» EXERCISE
Scan the following data for lines with "input" and state how many there are, as a number only.

************

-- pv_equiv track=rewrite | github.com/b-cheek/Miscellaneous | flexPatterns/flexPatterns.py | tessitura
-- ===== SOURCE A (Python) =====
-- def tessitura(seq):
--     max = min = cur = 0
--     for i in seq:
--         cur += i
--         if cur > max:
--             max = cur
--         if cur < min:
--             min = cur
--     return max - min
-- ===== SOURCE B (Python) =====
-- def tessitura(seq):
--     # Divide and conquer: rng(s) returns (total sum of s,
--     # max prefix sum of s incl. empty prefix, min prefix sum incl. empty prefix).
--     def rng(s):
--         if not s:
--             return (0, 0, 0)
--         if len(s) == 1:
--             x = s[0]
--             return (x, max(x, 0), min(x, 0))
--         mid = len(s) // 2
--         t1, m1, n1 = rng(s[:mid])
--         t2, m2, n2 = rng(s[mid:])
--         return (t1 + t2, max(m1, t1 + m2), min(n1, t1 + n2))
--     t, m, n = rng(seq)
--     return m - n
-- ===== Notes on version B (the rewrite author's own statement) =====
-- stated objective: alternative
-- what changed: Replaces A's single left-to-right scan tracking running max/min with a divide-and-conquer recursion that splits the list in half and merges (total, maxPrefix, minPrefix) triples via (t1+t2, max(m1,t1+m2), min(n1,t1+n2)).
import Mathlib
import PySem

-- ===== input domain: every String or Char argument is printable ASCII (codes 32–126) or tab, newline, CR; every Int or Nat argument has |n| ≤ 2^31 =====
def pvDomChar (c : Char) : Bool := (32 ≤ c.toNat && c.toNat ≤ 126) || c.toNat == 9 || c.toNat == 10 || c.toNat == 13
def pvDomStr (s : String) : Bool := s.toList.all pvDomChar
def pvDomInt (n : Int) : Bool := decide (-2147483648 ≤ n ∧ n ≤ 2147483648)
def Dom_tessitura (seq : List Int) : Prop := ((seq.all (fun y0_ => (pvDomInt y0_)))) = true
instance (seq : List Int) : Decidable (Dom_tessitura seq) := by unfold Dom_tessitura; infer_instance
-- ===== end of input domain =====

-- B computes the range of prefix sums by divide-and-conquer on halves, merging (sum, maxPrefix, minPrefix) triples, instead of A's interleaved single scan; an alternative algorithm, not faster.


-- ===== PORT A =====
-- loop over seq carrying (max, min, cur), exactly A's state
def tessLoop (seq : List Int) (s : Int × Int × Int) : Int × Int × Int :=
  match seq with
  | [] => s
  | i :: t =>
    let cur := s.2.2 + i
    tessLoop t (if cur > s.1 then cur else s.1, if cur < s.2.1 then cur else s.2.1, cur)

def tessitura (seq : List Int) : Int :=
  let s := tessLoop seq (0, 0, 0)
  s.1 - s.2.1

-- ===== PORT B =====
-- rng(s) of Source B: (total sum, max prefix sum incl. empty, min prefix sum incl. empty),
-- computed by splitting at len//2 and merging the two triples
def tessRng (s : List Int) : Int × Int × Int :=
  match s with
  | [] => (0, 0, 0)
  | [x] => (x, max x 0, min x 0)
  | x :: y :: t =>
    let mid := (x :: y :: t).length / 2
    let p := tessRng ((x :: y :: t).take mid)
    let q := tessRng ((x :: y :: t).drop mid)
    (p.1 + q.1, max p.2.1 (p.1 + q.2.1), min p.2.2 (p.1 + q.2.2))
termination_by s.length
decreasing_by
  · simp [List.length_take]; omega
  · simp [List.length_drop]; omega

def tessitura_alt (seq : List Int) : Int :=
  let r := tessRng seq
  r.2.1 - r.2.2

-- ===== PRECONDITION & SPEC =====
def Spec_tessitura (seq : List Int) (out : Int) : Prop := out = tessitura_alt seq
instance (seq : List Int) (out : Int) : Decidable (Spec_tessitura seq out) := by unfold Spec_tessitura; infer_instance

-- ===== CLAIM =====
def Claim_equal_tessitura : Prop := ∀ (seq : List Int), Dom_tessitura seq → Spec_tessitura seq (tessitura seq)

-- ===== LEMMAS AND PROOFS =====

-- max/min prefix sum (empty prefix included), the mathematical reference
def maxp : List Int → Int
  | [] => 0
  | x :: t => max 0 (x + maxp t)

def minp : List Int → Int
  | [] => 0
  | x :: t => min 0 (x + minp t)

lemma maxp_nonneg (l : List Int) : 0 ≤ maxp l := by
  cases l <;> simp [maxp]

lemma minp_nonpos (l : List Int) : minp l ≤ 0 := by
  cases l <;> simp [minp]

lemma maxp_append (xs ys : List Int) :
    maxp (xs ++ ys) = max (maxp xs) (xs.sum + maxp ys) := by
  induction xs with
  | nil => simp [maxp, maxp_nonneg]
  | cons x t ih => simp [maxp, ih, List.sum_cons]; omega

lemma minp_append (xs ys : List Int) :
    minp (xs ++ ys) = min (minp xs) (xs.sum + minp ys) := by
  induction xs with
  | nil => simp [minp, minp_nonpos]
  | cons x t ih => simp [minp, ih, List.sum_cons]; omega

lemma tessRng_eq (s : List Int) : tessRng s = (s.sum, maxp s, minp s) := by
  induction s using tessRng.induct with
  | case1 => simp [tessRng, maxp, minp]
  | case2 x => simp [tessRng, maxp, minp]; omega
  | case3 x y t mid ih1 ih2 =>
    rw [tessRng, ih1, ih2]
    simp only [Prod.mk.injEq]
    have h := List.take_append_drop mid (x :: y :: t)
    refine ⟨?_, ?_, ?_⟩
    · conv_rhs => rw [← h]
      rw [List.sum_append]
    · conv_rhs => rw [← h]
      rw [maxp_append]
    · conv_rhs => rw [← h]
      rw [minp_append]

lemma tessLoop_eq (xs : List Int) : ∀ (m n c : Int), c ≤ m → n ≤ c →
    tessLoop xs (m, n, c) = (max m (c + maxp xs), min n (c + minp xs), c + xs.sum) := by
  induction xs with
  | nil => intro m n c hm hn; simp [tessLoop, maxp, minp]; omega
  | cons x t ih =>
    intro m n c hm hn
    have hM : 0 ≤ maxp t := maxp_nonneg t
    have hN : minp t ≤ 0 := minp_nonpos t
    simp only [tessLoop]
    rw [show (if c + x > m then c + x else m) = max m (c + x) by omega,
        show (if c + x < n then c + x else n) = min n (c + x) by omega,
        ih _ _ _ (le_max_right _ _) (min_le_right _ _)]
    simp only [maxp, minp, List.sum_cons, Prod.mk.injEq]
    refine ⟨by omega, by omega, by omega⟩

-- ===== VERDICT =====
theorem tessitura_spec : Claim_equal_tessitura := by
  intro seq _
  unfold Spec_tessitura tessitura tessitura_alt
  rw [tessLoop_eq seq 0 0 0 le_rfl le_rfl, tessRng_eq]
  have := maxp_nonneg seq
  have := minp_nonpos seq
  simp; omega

************

» REPLY
2